=== Task objective ===
The answer should be one number: how many lines in the records below contain the word "show".
[Opening Record excerpts section]
lemma pvA_inv (l : List Char) (k : Nat) (hk : k ≤ l.length - 2) :
    let st := (List.range k).foldl (fun st (i : Nat) => pvStepA l st (i : Int))
      (0, PySem.Set.empty, PySem.Set.empty)
    st.1 = pvDep (l.take k) ∧
      (∀ s, s ∈ st.2.1 ↔ ∃ i, i < k ∧ pvAbaAt l i s) ∧
      (∀ s, s ∈ st.2.2 ↔ ∃ i, i < k ∧ pvBabAt l i s) := by
  induction k with
  | zero =>
    simp [pvDep, PySem.Set.empty]
  | succ k ih =>
    have hk' : k ≤ l.length - 2 := by omega
    have hkl : k < l.length := by omega
    obtain ⟨ih1, ih2, ih3⟩ := ih hk'
    rw [List.range_succ, List.foldl_append, List.foldl_cons, List.foldl_nil]
    set st := (List.range k).foldl (fun st (i : Nat) => pvStepA l st (i : Int))
      (0, PySem.Set.empty, PySem.Set.empty) with hst
    -- evaluate the chars
    have g0 : PySem.List.pyGetD l (k : Int) ' ' = pvC l k := by
      rw [PySem.List.pyGetD_natCast]; rfl
    have g1 : PySem.List.pyGetD l ((k : Int) + 1) ' ' = pvC l (k + 1) := by
      rw [show ((k : Int) + 1) = ((k + 1 : Nat) : Int) by push_cast; ring,
        PySem.List.pyGetD_natCast]; rfl
    have g2 : PySem.List.pyGetD l ((k : Int) + 2) ' ' = pvC l (k + 2) := by
      rw [show ((k : Int) + 2) = ((k + 2 : Nat) : Int) by push_cast; ring,
        PySem.List.pyGetD_natCast]; rfl
    have hdep := pvDep_take_succ l k hkl
    unfold pvStepA
    simp only [g0, g1, g2]
    by_cases hb0 : pvC l k = '['
    · rw [if_pos hb0]
      refine ⟨by rw [hdep, ih1]; simp [hb0], ?_, ?_⟩
      · intro s; rw [ih2]
        constructor
        · rintro ⟨i, hi, h⟩; exact ⟨i, by omega, h⟩
        · rintro ⟨i, hi, h⟩
          rcases Nat.lt_succ_iff_lt_or_eq.mp hi with hi' | rfl
          · exact ⟨i, hi', h⟩
          · exact absurd hb0 h.1
      · intro s; rw [ih3]
        constructor
        · rintro ⟨i, hi, h⟩; exact ⟨i, by omega, h⟩
        · rintro ⟨i, hi, h⟩
          rcases Nat.lt_succ_iff_lt_or_eq.mp hi with hi' | rfl
          · exact ⟨i, hi', h⟩
          · exact absurd hb0 h.1
    · rw [if_neg hb0]
      by_cases hb1 : pvC l k = ']'
      · rw [if_pos hb1]
        refine ⟨by rw [hdep, ih1]; simp [hb1]; ring, ?_, ?_⟩
        · intro s; rw [ih2]
          constructor
          · rintro ⟨i, hi, h⟩; exact ⟨i, by omega, h⟩
          · rintro ⟨i, hi, h⟩
            rcases Nat.lt_succ_iff_lt_or_eq.mp hi with hi' | rfl
            · exact ⟨i, hi', h⟩
            · exact absurd hb1 h.2.1
        · intro s; rw [ih3]
          constructor
          · rintro ⟨i, hi, h⟩; exact ⟨i, by omega, h⟩
          · rintro ⟨i, hi, h⟩
            rcases Nat.lt_succ_iff_lt_or_eq.mp hi with hi' | rfl
            · exact ⟨i, hi', h⟩
            · exact absurd hb1 h.2.1
      · rw [if_neg hb1]
        have hdep' : pvDep (l.take (k+1)) = pvDep (l.take k) := by
          rw [hdep]; simp [hb0, hb1]
        by_cases hcrit : pvC l k = pvC l (k + 2) ∧ pvC l k ≠ pvC l (k + 1)
        · by_cases hhyp : st.1 ≠ 0
          · rw [if_pos ⟨hcrit, hhyp⟩]
            refine ⟨by rw [hdep', ih1], ?_, ?_⟩
            · intro s; rw [ih2]
              constructor
              · rintro ⟨i, hi, h⟩; exact ⟨i, by omega, h⟩
              · rintro ⟨i, hi, h⟩
                rcases Nat.lt_succ_iff_lt_or_eq.mp hi with hi' | rfl
                · exact ⟨i, hi', h⟩
                · exact absurd h.2.2.2.2.1 (ih1 ▸ hhyp)
            · intro s
              rw [PySem.Set.mem_add, ih3]
              constructor
              · rintro (⟨i, hi, h⟩ | rfl)
                · exact ⟨i, by omega, h⟩
                · exact ⟨k, by omega, hb0, hb1, hcrit.1, hcrit.2, by rw [← ih1]; exact hhyp, rfl⟩
              · rintro ⟨i, hi, h⟩
                rcases Nat.lt_succ_iff_lt_or_eq.mp hi with hi' | rfl
                · exact Or.inl ⟨i, hi', h⟩
                · exact Or.inr h.2.2.2.2.2
          · rw [if_neg (by tauto), if_pos hcrit]
            push_neg at hhyp
            refine ⟨by rw [hdep', ih1], ?_, ?_⟩
            · intro s
              rw [PySem.Set.mem_add, ih2]
              constructor
              · rintro (⟨i, hi, h⟩ | rfl)
                · exact ⟨i, by omega, h⟩
                · exact ⟨k, by omega, hb0, hb1, hcrit.1, hcrit.2, by rw [← ih1]; exact hhyp, rfl⟩
              · rintro ⟨i, hi, h⟩
                rcases Nat.lt_succ_iff_lt_or_eq.mp hi with hi' | rfl
                · exact Or.inl ⟨i, hi', h⟩
                · exact Or.inr h.2.2.2.2.2
            · intro s; rw [ih3]
              constructor
              · rintro ⟨i, hi, h⟩; exact ⟨i, by omega, h⟩
              · rintro ⟨i, hi, h⟩
                rcases Nat.lt_succ_iff_lt_or_eq.mp hi with hi' | rfl
                · exact ⟨i, hi', h⟩
                · exact absurd (ih1 ▸ hhyp) h.2.2.2.2.1
        · rw [if_neg (by tauto), if_neg hcrit]
          refine ⟨by rw [hdep', ih1], ?_, ?_⟩
          · intro s; rw [ih2]
            constructor
            · rintro ⟨i, hi, h⟩; exact ⟨i, by omega, h⟩
            · rintro ⟨i, hi, h⟩
              rcases Nat.lt_succ_iff_lt_or_eq.mp hi with hi' | rfl
              · exact ⟨i, hi', h⟩
              · exact absurd ⟨h.2.2.1, h.2.2.2.1⟩ hcrit
          · intro s; rw [ih3]
            constructor
            · rintro ⟨i, hi, h⟩; exact ⟨i, by omega, h⟩
            · rintro ⟨i, hi, h⟩
              rcases Nat.lt_succ_iff_lt_or_eq.mp hi with hi' | rfl
              · exact ⟨i, hi', h⟩
              · exact absurd ⟨h.2.2.1, h.2.2.2.1⟩ hcrit

lemma pvA_iff (ip : String) : has_ssl_support ip = true ↔ pvMatch ip.toList := by
  unfold has_ssl_support
  set l := ip.toList with hl
  have hfold : (PySem.List.pyRange 0 ((l.length : Int) - 2)).foldl (pvStepA l)
        (0, PySem.Set.empty, PySem.Set.empty)
      = (List.range (l.length - 2)).foldl (fun st (i : Nat) => pvStepA l st (i : Int))
        (0, PySem.Set.empty, PySem.Set.empty) := by
    rcases Nat.lt_or_ge l.length 2 with h2 | h2
    · rw [show PySem.List.pyRange 0 ((l.length : Int) - 2) = [] from by
        simp [PySem.List.pyRange]; omega,
        show l.length - 2 = 0 from by omega]
      simp
    · rw [show ((l.length : Int) - 2) = ((l.length - 2 : Nat) : Int) from by omega,
        PySem.List.pyRange_zero_natCast, List.foldl_map]
  simp only [hfold]
  obtain ⟨h1, h2s, h3s⟩ := pvA_inv l (l.length - 2) (le_refl _)
  set st := (List.range (l.length - 2)).foldl (fun st (i : Nat) => pvStepA l st (i : Int))
    (0, PySem.Set.empty, PySem.Set.empty) with hst
  have hbool : (!(PySem.Set.isdisjoint st.2.1 st.2.2)) = true ↔ ∃ s, s ∈ st.2.1 ∧ s ∈ st.2.2 := by
    rw [Bool.not_eq_true']
    constructor
    · intro h
      by_contra hn
      push_neg at hn
      rw [(PySem.Set.isdisjoint_iff st.2.1 st.2.2).mpr (fun x hx => hn x hx)] at h
      simp at h
    · rintro ⟨s, hs1, hs2⟩
      cases hd : PySem.Set.isdisjoint st.2.1 st.2.2
      · rfl
      · exact absurd hs2 ((PySem.Set.isdisjoint_iff st.2.1 st.2.2).mp hd s hs1)
  rw [hbool]
  constructor
  · rintro ⟨s, hs1, hs2⟩
    obtain ⟨i, hi, hA⟩ := (h2s s).mp hs1
    obtain ⟨j, hj, hB⟩ := (h3s s).mp hs2
    obtain ⟨hA1, hA2, hA3, hA4, hA5, hA6⟩ := hA
    obtain ⟨hB1, hB2, hB3, hB4, hB5, hB6⟩ := hB
    have hse : ([pvC l i, pvC l (i+1)] : List Char) = [pvC l (j+1), pvC l j] := by
      have := hA6 ▸ hB6
      simpa using congrArg String.toList this
    simp only [List.cons.injEq, and_true] at hse
    obtain ⟨he1, he2⟩ := hse
    refine ⟨pvC l i, pvC l (i+1), by simp [pvIsBracket, hA1, hA2],
      by rw [he2]; simp [pvIsBracket, hB1, hB2], hA4, ?_, ?_⟩
    · exact (pvOcc_iff l _ _ _).mpr ⟨i, by omega, rfl, rfl, hA3.symm, hA5⟩
    · exact (pvOcc_iff l _ _ _).mpr ⟨j, by omega, he2.symm, he1.symm, by rw [← hB3, he2], hB5⟩
  · rintro ⟨c, m, hc, hm, hcm, ho1, ho2⟩
    obtain ⟨i, hi, hi0, hi1, hi2, hiP⟩ := (pvOcc_iff l _ _ _).mp ho1
    obtain ⟨j, hj, hj0, hj1, hj2, hjP⟩ := (pvOcc_iff l _ _ _).mp ho2
    refine ⟨String.ofList [c, m], ?_, ?_⟩
    · refine (h2s _).mpr ⟨i, by omega, ?_⟩
      simp only [pvIsBracket, Bool.or_eq_false_iff, decide_eq_false_iff_not] at hc
      exact ⟨hi0 ▸ hc.1, hi0 ▸ hc.2, by rw [hi0, hi2], by rw [hi0, hi1]; exact hcm, hiP,
        by rw [hi0, hi1]⟩
    · refine (h3s _).mpr ⟨j, by omega, ?_⟩
      simp only [pvIsBracket, Bool.or_eq_false_iff, decide_eq_false_iff_not] at hm
      exact ⟨hj0 ▸ hm.1, hj0 ▸ hm.2, by rw [hj0, hj2], by rw [hj0, hj1]; exact fun h => hcm h.symm, hjP,
        by rw [hj0, hj1]⟩

lemma pvDep_append (a b : List Char) : pvDep (a ++ b) = pvDep a + pvDep b := by
  simp [pvDep, List.count_append]; ring

lemma pvDep_cons_bracket (ch : Char) (pre' : List Char) (hch : pvIsBracket ch = true) :
    pvDep (ch :: pre') = (if ch = '[' then 1 else -1) + pvDep pre' := by
  simp only [pvIsBracket, Bool.or_eq_true, decide_eq_true_eq] at hch
  rcases hch with rfl | rfl <;> simp [pvDep, List.count_cons] <;> ring

lemma pvOcc_mid (w : List Char) (hw : w ≠ []) (hwb : ∀ ch ∈ w, pvIsBracket ch = false)
    (P : Int → Prop) (d0 : Int) (ch : Char) (hch : pvIsBracket ch = true)
    (x t : List Char) (hx : ∀ c ∈ x, pvIsBracket c = false) :
    (∃ pre suf, x ++ ch :: t = pre ++ w ++ suf ∧ P (d0 + pvDep pre)) ↔
      ((w <:+: x ∧ P d0) ∨
       ∃ pre suf, t = pre ++ w ++ suf ∧ P (d0 + (if ch = '[' then 1 else -1) + pvDep pre)) := by
  have hchw : ch ∉ w := fun hm => by rw [hwb ch hm] at hch; exact Bool.false_ne_true hch
  constructor
  · rintro ⟨pre, suf, heq, hP⟩
    rcases pvSplit_occ w ch hchw x pre t suf heq with ⟨suf', hx'⟩ | ⟨pre', rfl, ht⟩
    · left
      have hpre0 : pvDep pre = 0 := pvDep_brfree pre (fun c hc =>
        hx c (by rw [hx']; exact List.mem_append_left _ (List.mem_append_left _ hc)))
      exact ⟨⟨pre, suf', hx'.symm⟩, by rwa [hpre0, add_zero] at hP⟩
    · right
      refine ⟨pre', suf, ht, ?_⟩
      have : d0 + pvDep (x ++ ch :: pre') = d0 + (if ch = '[' then 1 else -1) + pvDep pre' := by
        rw [pvDep_append, pvDep_brfree x hx, pvDep_cons_bracket ch pre' hch]; ring
      rwa [this] at hP
  · rintro (⟨⟨pre, suf', hinf⟩, hP⟩ | ⟨pre, suf, rfl, hP⟩)
    · have hpre0 : pvDep pre = 0 := pvDep_brfree pre (fun c hc =>
        hx c (by rw [← hinf]; exact List.mem_append_left _ (List.mem_append_left _ hc)))
      refine ⟨pre, suf' ++ ch :: t, by rw [← hinf]; simp, by rwa [hpre0, add_zero]⟩
    · refine ⟨x ++ ch :: pre, suf, by simp, ?_⟩
      have : d0 + (if ch = '[' then 1 else -1) + pvDep pre = d0 + pvDep (x ++ ch :: pre) := by
        rw [pvDep_append, pvDep_brfree x hx, pvDep_cons_bracket ch pre hch]; ring
      rwa [this] at hP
[Closing Record excerpts section]
=== Written answer ===
5